郑纯问:“他没有查到什么吧?”
宋亚亚:“没有!幸好你早有准备,不然你的老底都要被他查出来,他人在京市,怎么能把手伸得这么长?!”
郑纯默默地在心里低叹了一句:这就是顾十殊。
京市最耀眼的男人,优秀且深情。
经她之手后,成了京市最有名的浪子,不是在换女人,就是在换女人的路上。
所有人都说,顾十殊是被郑纯伤透之后才变成了如今这般模样,却没有人知道,真正被伤透的那个人……是郑纯。
不过往事已矣,再提起来只会让自己难堪。
郑纯打住回忆,又叮嘱了宋亚亚几句,然后便挂了电话。
……
同一时间,顾十殊那边也收到了消息,说郑纯肚子上的那个伤疤是两年多前做其他手术留下的,跟生孩子无关。
顾十殊:“确定吗?”
“确定,已经去医院跟当时的主刀医生确认过,还找了几个护士,说法上稍有出入,但没有一个提到生孩子。”
顾十殊这边突然就沉默了下来。
好像松了一口气,又好像心里更堵了。
他没有再说一个字,只把手机放到了边上。
那边的人叫了两声‘顾’,没听到回应,也就挂了。
没有孩子,是自己想多了。
也对,她那么狠心薄情的人,就算当初真的怀孕了,也不会把孩子留下的。
她大概也猜不到,自己会因为当年之事,布局三年,一点一点把她逼回来。
……
郑纯的确不知道郑家如今的处境是出自顾十殊的手笔,她之前也在电话里不止一次问过自己的父亲,但郑士渊不肯透露具体原因,只一再强调跟顾家无关。
后来又说要安排她跟顾十堰在一起,还说顾家那边都打点妥当了,她这才敢回来。
谁成想,顾家那边根本没搞定。
她不但被顾十堰睡了,还平白受一顿顾十殊的羞辱。
更让郑纯如遭雷劈的——
隔了一日,有人带着亲子鉴定报告上门,说她不是郑家亲生的。
来人从容不迫,语态笃定,甚至表示:“如果郑董和郑夫人不相信的话,可以亲自再去做一次鉴定,我保证,结果跟我手上的这一份,一模一样。
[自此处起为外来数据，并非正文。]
-- pv_equiv track=rewrite | github.com/zazyzaya/NestedGraphs | train_multigpu.py | fair_scheduler
-- ===== SOURCE A (Python) =====
-- def fair_scheduler(n_workers, costs):
--     '''
--     There's probably a better way to do this, but for now
--     just using greedy method. Costs is a list of tuples
--     s.t. each tuple is (d,id) where d is the degree of node
--     and id refers to the node id in the graph
--     '''
--     jobs = [[] for _ in range(n_workers)]
--     labor_scheduled = [0] * n_workers
--
--     while(costs):
--         to_schedule = costs.index(max(costs, key=lambda x : x[0]))
--         give_to = labor_scheduled.index(min(labor_scheduled))
--
--         cost, nid = costs.pop(to_schedule)
--         labor_scheduled[give_to] += cost
--         jobs[give_to].append(nid)
--
--     return jobs
-- ===== SOURCE B (Python) =====
-- def fair_scheduler(n_workers, costs):
--     # Sort jobs once (stable, descending by degree) instead of repeatedly
--     # scanning for and popping the max.  Because the greedy rule always picks
--     # the FIRST least-loaded worker, and idle workers all carry load 0, the
--     # workers that ever receive a job form a prefix: keep only that prefix's
--     # loads, so each step scans len(costs) entries at most, not n_workers.
--     # Note: unlike the original, this does not empty the `costs` list in place.
--     pjobs = []   # job lists of the touched prefix of workers
--     loads = []   # their loads; every worker beyond the prefix has load 0
--     for cost, nid in sorted(costs, key=lambda c: c[0], reverse=True):
--         if len(loads) < n_workers and (not loads or min(loads) > 0):
--             # a fresh worker (first index with load 0) is the least loaded
--             loads.append(0)
--             pjobs.append([])
--             w = len(loads) - 1
--         else:
--             w = loads.index(min(loads))  # min([]) raises when there are no workers
--         loads[w] += cost
--         pjobs[w].append(nid)
--     return pjobs + [[] for _ in range(n_workers - len(pjobs))]
-- ===== Notes on version B (the rewrite author's own statement) =====
-- stated objective: faster
-- what changed: Instead of rescanning the remaining job list for the max and popping it on every iteration and scanning all n_workers loads with min+index, B stably sorts the jobs once in descending degree order and keeps only the loads of the prefix of workers that ever received a job (idle workers all have load 0, and the greedy first-argmin rule only ever touches a prefix), padding the answer with empty job lists at the end.
import Mathlib
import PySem

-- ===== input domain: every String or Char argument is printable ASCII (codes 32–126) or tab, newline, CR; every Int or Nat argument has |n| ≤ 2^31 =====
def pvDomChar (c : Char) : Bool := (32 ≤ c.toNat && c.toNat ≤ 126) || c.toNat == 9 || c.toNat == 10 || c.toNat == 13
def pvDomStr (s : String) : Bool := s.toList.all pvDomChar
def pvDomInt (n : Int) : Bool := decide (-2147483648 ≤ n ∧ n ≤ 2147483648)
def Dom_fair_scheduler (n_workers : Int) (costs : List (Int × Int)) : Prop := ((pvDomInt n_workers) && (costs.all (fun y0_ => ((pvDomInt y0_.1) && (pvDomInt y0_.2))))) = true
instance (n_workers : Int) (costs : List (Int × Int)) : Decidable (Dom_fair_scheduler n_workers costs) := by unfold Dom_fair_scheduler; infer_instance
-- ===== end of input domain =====

-- B sorts the jobs once (stable, descending) instead of A's repeated max-scan-and-pop, and
-- keeps only the loads of the prefix of workers that ever received a job (objective: faster).
-- A empties `costs` in place; B does not mutate it — the equivalence proved here is about
-- the return value only.

-- ===== PORT A =====
-- while(costs): to_schedule = costs.index(max(costs, key=fst)); give_to = labor.index(min(labor));
--               cost,nid = costs.pop(to_schedule); labor[give_to]+=cost; jobs[give_to].append(nid)
def fsLoopA (costs : List (Int × Int)) (jobs : List (List Int)) (labor : List Int) : List (List Int) :=
  if costs = [] then jobs
  else
    match PySem.List.max? costs (fun x => x.1) with
    | none => jobs      -- unreachable: costs ≠ []
    | some m =>
      match PySem.List.index? costs m with
      | none => jobs    -- unreachable: m ∈ costs
      | some to_schedule =>
        match PySem.List.min? labor (fun y => y) with
        | none => jobs  -- min([]) raises ValueError in Python; excluded by Pre_
        | some mn =>
          match PySem.List.index? labor mn with
          | none => jobs  -- unreachable: mn ∈ labor
          | some give_to =>
            match hp : PySem.List.pop? costs (to_schedule : Int) with
            | none => jobs  -- unreachable: to_schedule in range
            | some (cn, rest) =>
              fsLoopA rest (jobs.modify give_to (· ++ [cn.2])) (labor.modify give_to (· + cn.1))
  termination_by costs.length
  decreasing_by
    have := PySem.List.length_of_pop?_eq_some costs hp
    simp at this ⊢; omega

def fair_scheduler (n_workers : Int) (costs : List (Int × Int)) : List (List Int) :=
  fsLoopA costs (List.replicate n_workers.toNat []) (List.replicate n_workers.toNat 0)

-- ===== PORT B =====
-- One job: `if len(loads) < n_workers and (not loads or min(loads) > 0): append a fresh
-- worker and pick it; else: w = loads.index(min(loads)); loads[w] += cost; pjobs[w].append(nid)`.
-- `not loads or min(loads) > 0` is: every value of the optional min is positive.
def bStep (n_workers : Int) (s : List (List Int) × List Int) (cn : Int × Int) :
    List (List Int) × List Int :=
  if ((s.2.length : Int) < n_workers ∧ ∀ m ∈ PySem.List.min? s.2 (fun y => y), 0 < m) then
    ((s.1 ++ [[]]).modify s.2.length (· ++ [cn.2]), (s.2 ++ [0]).modify s.2.length (· + cn.1))
  else
    match PySem.List.min? s.2 (fun y => y) with
    | none => s     -- min([]) raises ValueError in Python (no workers at all); excluded by Pre_
    | some m =>
      match PySem.List.index? s.2 m with
      | none => s   -- unreachable: m ∈ s.2
      | some w => (s.1.modify w (· ++ [cn.2]), s.2.modify w (· + cn.1))

-- return pjobs + [[] for _ in range(n_workers - len(pjobs))]
def fair_scheduler_alt (n_workers : Int) (costs : List (Int × Int)) : List (List Int) :=
  let r := (PySem.List.sorted costs (fun c => c.1) true).foldl (bStep n_workers) ([], [])
  r.1 ++ List.replicate (n_workers - (r.1.length : Int)).toNat []

-- ===== PRECONDITION & SPEC =====
-- Pre_ excludes only the inputs on which A raises: with costs nonempty and no workers
-- (n_workers ≤ 0), min(labor_scheduled) is min([]) and raises ValueError (B's
-- loads.index(min(loads)) raises there too).
def Pre_fair_scheduler (n_workers : Int) (costs : List (Int × Int)) : Prop :=
  costs = [] ∨ 1 ≤ n_workers
instance (n_workers : Int) (costs : List (Int × Int)) : Decidable (Pre_fair_scheduler n_workers costs) := by unfold Pre_fair_scheduler; infer_instance

def pvWitness_fair_scheduler : Int × (List (Int × Int)) := (2, [(3, 1), (1, 2), (3, 3)])

def Spec_fair_scheduler (n_workers : Int) (costs : List (Int × Int)) (out : List (List Int)) : Prop := out = fair_scheduler_alt n_workers costs
instance (n_workers : Int) (costs : List (Int × Int)) (out : List (List Int)) : Decidable (Spec_fair_scheduler n_workers costs out) := by unfold Spec_fair_scheduler; infer_instance

-- ===== CLAIM (what is proved, stated in full; the proofs are below) =====
def Claim_equal_fair_scheduler : Prop := ∀ (n_workers : Int) (costs : List (Int × Int)), Dom_fair_scheduler n_workers costs → Pre_fair_scheduler n_workers costs → Spec_fair_scheduler n_workers costs (fair_scheduler n_workers costs)

-- ===== LEMMAS AND PROOFS =====

-- Python max over a cons is the plain running-max foldl from the head.
theorem fsMax?_cons (t : List (Int × Int)) : ∀ (c : Int × Int),
    PySem.List.max? (c :: t) (fun x => x.1)
      = some (t.foldl (fun m x => if m.1 < x.1 then x else m) c) := by
  induction t with
  | nil => intro c; rfl
  | cons v t ih =>
    intro c
    have h1 : PySem.List.max? (c :: v :: t) (fun x => x.1)
        = PySem.List.max? ((if c.1 < v.1 then v else c) :: t) (fun x => x.1) := by
      by_cases h : c.1 < v.1 <;> simp [PySem.List.max?, List.foldl_cons, h]
    rw [h1, ih]
    by_cases h : c.1 < v.1 <;> simp [List.foldl_cons, h]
”
郑士渊跟徐婉又惊又怒,立刻带着郑纯去做鉴定。
等待结果的那几个小时里,两人轮流对郑纯发了脾气,好像这一切都是郑纯造成的。
郑纯整个人都麻木了,脑子里一片空白,无法思考,更别说是组织语言。
她只有一种感觉:有人在织一张网,要将自己牢牢困在里面。
……
三个小时后,亲子鉴定结果出来,果然如那人所说,郑纯的确非郑家亲生!
郑士渊当即大怒,冲上来就要对郑纯发火,被那人给拦住了。
“郑董,我能理解你的心情,但这件事跟郑纯小姐无关,你不应该冲她发火。”
“我们家的事,轮不到你管!”
“她已经不是郑家的人了。”轻飘飘的语调,却把郑士渊的嘴彻底堵死。
随后,他带着徐婉愤愤地离开。
整个过程,郑纯都木着一张脸,没有说话。
直到四周安静下来,她才看向那人,缓缓地问:“你是谁?”
“我是谁并不重要,郑小姐只要知道,我对你没有恶意。”
他一出现就揭开了自己的真实身世,让自己陷入被丢弃的孤立境地,却说对自己没有恶意,郑纯还真不敢相信。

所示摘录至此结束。